INTERSPEECH 2004 - ICSLP
In this paper, a new approach is proposed for recognizing speech of mutually unintelligible spoken Chinese regionalects based on a unified three-layer framework and a one-stage searching strategy. This framework includes (1) a unified acoustic model for all the considered regionalects; (2) a multiple pronunciation lexicon constructed by both a rule-based and a data-driven approaches; (3) a one-stage searching network, whose nodes represent the Chinese characters with their multiple pronunciations. Unlike the traditional approaches, the new approach avoids searching the intermediate local optimal syllable sequences or lattices. Instead, by using the Chinese characters as the searching nodes, the new approach can search to find the globally optimal character sequences directly. This paper reports the experiments on two of the Chinese regionalects, i.e., Taiwanese and Mandarin. Results show that the unified framework can efficiently deal with the issues of multiple pronunciations of the spoken Chinese regionalects.
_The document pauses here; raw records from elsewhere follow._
-- pv_equiv track=rewrite | github.com/kkw2758/Programmers | Algorithm/BFS/LEVEL2/석유 시추.py | solution
-- ===== SOURCE A (Python) =====
-- from collections import deque
-- from collections import deque
-- from collections import deque, defaultdict
-- from collections import deque, defaultdict
--
-- def solution(land):
--   answer = 0
--   n = len(land)
--   m = len(land[0])
--   dx = [-1, 1, 0, 0]
--   dy = [0, 0, -1, 1]
--   result = [0 for m in range(m)]
--   visited = [[0] * m for _ in range(n)]
--
--   def bfs(a, b):
--     count = 0
--     visited[a][b] = 1
--     q = deque()
--     q.append((a, b))
--     min_y, max_y = b, b
--     while q:
--       x, y = q.popleft()
--       min_y = min(min_y, y)
--       max_y = max(max_y, y)
--       count += 1
--       for i in range(4):
--         nx = x + dx[i]
--         ny = y + dy[i]
--         if nx < 0 or ny < 0 or nx >= n or ny >= m:
--           continue
--         if visited[nx][ny] == 0 and land[nx][ny] == 1:
--           visited[nx][ny] = 1
--           q.append((nx, ny))
--     for i in range(min_y, max_y + 1):
--       result[i] += count
--
--   for i in range(n):
--     for j in range(m):
--       if visited[i][j] == 0 and land[i][j] == 1:
--         bfs(i, j)
--
--   answer = max(result)
--
--   return answer
-- ===== SOURCE B (Python) =====
-- def solution(land):
--     n = len(land)
--     m = len(land[0])
--     seen = set()
--     comps = []  # per component: (cell count, min column, max column)
--     for i in range(n):
--         for j in range(m):
--             if (i, j) not in seen and land[i][j] == 1:
--                 seen.add((i, j))
--                 stack = [(i, j)]
--                 cols = []
--                 while stack:
--                     x, y = stack.pop()
--                     cols.append(y)
--                     for nx, ny in ((x - 1, y), (x + 1, y), (x, y - 1), (x, y + 1)):
--                         if 0 <= nx < n and 0 <= ny < m and (nx, ny) not in seen and land[nx][ny] == 1:
--                             seen.add((nx, ny))
--                             stack.append((nx, ny))
--                 comps.append((len(cols), min(cols), max(cols)))
--     return max(sum(c for (c, lo, hi) in comps if lo <= col <= hi) for col in range(m))
-- ===== Notes on version B (the rewrite author's own statement) =====
-- stated objective: alternative
-- what changed: A's queue-BFS with a mutable visited matrix and an incremental per-column result array is replaced by a stack-DFS over a seen-set that collects each component's column list, summarises each component to a (size, min-col, max-col) triple, and computes the answer as a per-column maximum of filtered sums over those triples.
-- outside the precondition, e.g. on solution([]): A raises IndexError, B raises IndexError; on solution([[]]): A raises ValueError, B raises ValueError; on solution([[1, 1], [1]]): A raises IndexError, B raises IndexError
import Mathlib
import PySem

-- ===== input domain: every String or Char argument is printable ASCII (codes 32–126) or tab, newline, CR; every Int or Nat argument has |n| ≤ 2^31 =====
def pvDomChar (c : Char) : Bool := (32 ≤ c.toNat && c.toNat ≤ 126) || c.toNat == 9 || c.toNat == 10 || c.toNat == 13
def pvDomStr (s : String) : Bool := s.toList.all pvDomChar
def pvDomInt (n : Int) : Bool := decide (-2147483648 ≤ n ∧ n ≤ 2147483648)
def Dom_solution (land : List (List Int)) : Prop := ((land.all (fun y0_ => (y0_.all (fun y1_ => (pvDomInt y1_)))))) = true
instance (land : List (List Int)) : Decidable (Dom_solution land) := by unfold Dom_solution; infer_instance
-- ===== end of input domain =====

-- B replaces A's queue-BFS + visited matrix + incremental result array by a stack-DFS over a
-- seen-set collecting per-component (size, min-col, max-col) triples and a per-column max of sums
-- (objective: alternative decomposition; equivalence of the RETURN value is what is proved).

-- ===== PORT A =====
-- land[x][y]: only ever evaluated under the loops' bounds guards (0 ≤ x < n, 0 ≤ y < m),
-- where pyGetD is exact on the rectangular grids Pre_solution admits.
def pvLandAt (land : List (List Int)) (x y : Int) : Int :=
  PySem.List.pyGetD (PySem.List.pyGetD land x []) y 0

def pvGetV (v : List (List Int)) (a b : Int) : Int :=
  PySem.List.pyGetD (PySem.List.pyGetD v a []) b 0

def pvSetV (v : List (List Int)) (a b : Int) : List (List Int) :=
  PySem.List.pySetD v a (PySem.List.pySetD (PySem.List.pyGetD v a []) b 1)

def pvDirs : List (Int × Int) := [(-1, 0), (1, 0), (0, -1), (0, 1)]

-- the 'for i in range(4)' neighbour scan of A's bfs
def pvScanA (land : List (List Int)) (n m x y : Int)
    (vq : List (List Int) × List (Int × Int)) : List (List Int) × List (Int × Int) :=
  pvDirs.foldl (fun vq d =>
    let nx := x + d.1
    let ny := y + d.2
    if nx < 0 ∨ ny < 0 ∨ nx ≥ n ∨ ny ≥ m then vq
    else if pvGetV vq.1 nx ny = 0 ∧ pvLandAt land nx ny = 1 then
      (pvSetV vq.1 nx ny, vq.2 ++ [(nx, ny)])
    else vq) vq

-- A's 'while q' loop; fuel n*m+1 is never exhausted (at most n*m cells are ever enqueued)
def pvBFSLoop (land : List (List Int)) (n m : Int) :
    Nat → List (List Int) → List (Int × Int) → Int → Int → Int →
    List (List Int) × Int × Int × Int
  | 0, v, _, count, mn, mx => (v, count, mn, mx)
  | _ + 1, v, [], count, mn, mx => (v, count, mn, mx)
  | fuel + 1, v, (x, y) :: q, count, mn, mx =>
    let vq := pvScanA land n m x y (v, q)
    pvBFSLoop land n m fuel vq.1 vq.2 (count + 1) (min mn y) (max mx y)

def pvBFS (land : List (List Int)) (n m a b : Int) (v : List (List Int)) :
    List (List Int) × Int × Int × Int :=
  pvBFSLoop land n m (n.toNat * m.toNat + 1) (pvSetV v a b) [(a, b)] 0 b b

-- 'for i in range(min_y, max_y + 1): result[i] += count'
def pvAddRange (result : List Int) (mn mx count : Int) : List Int :=
  (PySem.List.pyRange mn (mx + 1) 1).foldl
    (fun res i => PySem.List.pySetD res i (PySem.List.pyGetD res i 0 + count)) result

def solution (land : List (List Int)) : Int :=
  let n : Int := land.length
  let m : Int := ((PySem.List.pyGet? land 0).getD []).length
  let result : List Int := (PySem.List.pyRange 0 m 1).map (fun _ => (0 : Int))
  let visited : List (List Int) :=
    (PySem.List.pyRange 0 n 1).map (fun _ => (PySem.List.pyRange 0 m 1).map (fun _ => (0 : Int)))
  let vr := (PySem.List.pyRange 0 n 1).foldl (fun vr i =>
    (PySem.List.pyRange 0 m 1).foldl (fun (vr : List (List Int) × List Int) j =>
      if pvGetV vr.1 i j = 0 ∧ pvLandAt land i j = 1 then
        let r := pvBFS land n m i j vr.1
        (r.1, pvAddRange vr.2 r.2.2.1 r.2.2.2 r.2.1)
      else vr) vr) (visited, result)
  (PySem.List.max? vr.2 (fun y => y)).getD 0

-- ===== PORT B =====
def pvNbrs (x y : Int) : List (Int × Int) := [(x - 1, y), (x + 1, y), (x, y - 1), (x, y + 1)]

-- B's 'while stack' loop (pop from the END = Python list.pop()); same never-exhausted fuel
def pvDFSLoop (land : List (List Int)) (n m : Int) :
    Nat → PySem.Set (Int × Int) → List (Int × Int) → List Int →
    PySem.Set (Int × Int) × List Int
  | 0, seen, _, cols => (seen, cols)
  | _ + 1, seen, [], cols => (seen, cols)
  | fuel + 1, seen, c :: st, cols =>
    let p := (c :: st).getLast (by simp)
    let ss := (pvNbrs p.1 p.2).foldl
      (fun (ss : PySem.Set (Int × Int) × List (Int × Int)) c =>
        if 0 ≤ c.1 ∧ c.1 < n ∧ 0 ≤ c.2 ∧ c.2 < m ∧ c ∉ ss.1 ∧ pvLandAt land c.1 c.2 = 1 then
          (PySem.Set.add ss.1 c, ss.2 ++ [c])
        else ss) (seen, (c :: st).dropLast)
    pvDFSLoop land n m fuel ss.1 ss.2 (cols ++ [p.2])

def solution_alt (land : List (List Int)) : Int :=
  let n : Int := land.length
  let m : Int := ((PySem.List.pyGet? land 0).getD []).length
  let sc := (PySem.List.pyRange 0 n 1).foldl (fun sc i =>
    (PySem.List.pyRange 0 m 1).foldl
      (fun (sc : PySem.Set (Int × Int) × List (Int × Int × Int)) j =>
        if (i, j) ∉ sc.1 ∧ pvLandAt land i j = 1 then
          let r := pvDFSLoop land n m (n.toNat * m.toNat + 1)
            (PySem.Set.add sc.1 (i, j)) [(i, j)] []
          (r.1, sc.2 ++ [((r.2.length : Int),
            (PySem.List.min? r.2 (fun y => y)).getD 0,
            (PySem.List.max? r.2 (fun y => y)).getD 0)])
        else sc) sc) (PySem.Set.empty, ([] : List (Int × Int × Int)))
  (PySem.List.max? ((PySem.List.pyRange 0 m 1).map (fun col =>
    ((sc.2.filter (fun t => decide (t.2.1 ≤ col ∧ col ≤ t.2.2))).map (fun t => t.1)).sum))
    (fun y => y)).getD 0

-- ===== PRECONDITION & SPEC =====
-- Pre_solution holds exactly where the Python A returns normally: land nonempty (else land[0] is an
-- IndexError), a positive first-row width m (else max([]) is a ValueError), and every row at least
-- m wide (a shorter row is always eventually indexed at column ≥ its length: IndexError).
def Pre_solution (land : List (List Int)) : Prop :=
  land ≠ [] ∧ 0 < ((PySem.List.pyGet? land 0).getD []).length ∧
    ∀ row ∈ land, ((PySem.List.pyGet? land 0).getD []).length ≤ row.length
instance (land : List (List Int)) : Decidable (Pre_solution land) := by
  unfold Pre_solution; infer_instance

def pvWitness_solution : List (List Int) := [[1, 0], [1, 1]]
The character error reduction rate is 34.1%, which is achieved by using the new approach compared with the traditional two-stage scheme. Furthermore, the new approach is shown more robust when dealing with the poor uttered speech database.
Bibliographic reference. Lyu, Ren-Yuan / Lyu, Dau-Cheng / Liang, Min-Siong / Wang, Min-Hong / Chiang, Yuang-Chin / Hsu, Chun-Nan (2004): "A unified framework for large vocabulary speech recognition of mutually unintelligible Chinese "regionalects"", In INTERSPEECH-2004, 1001-1004.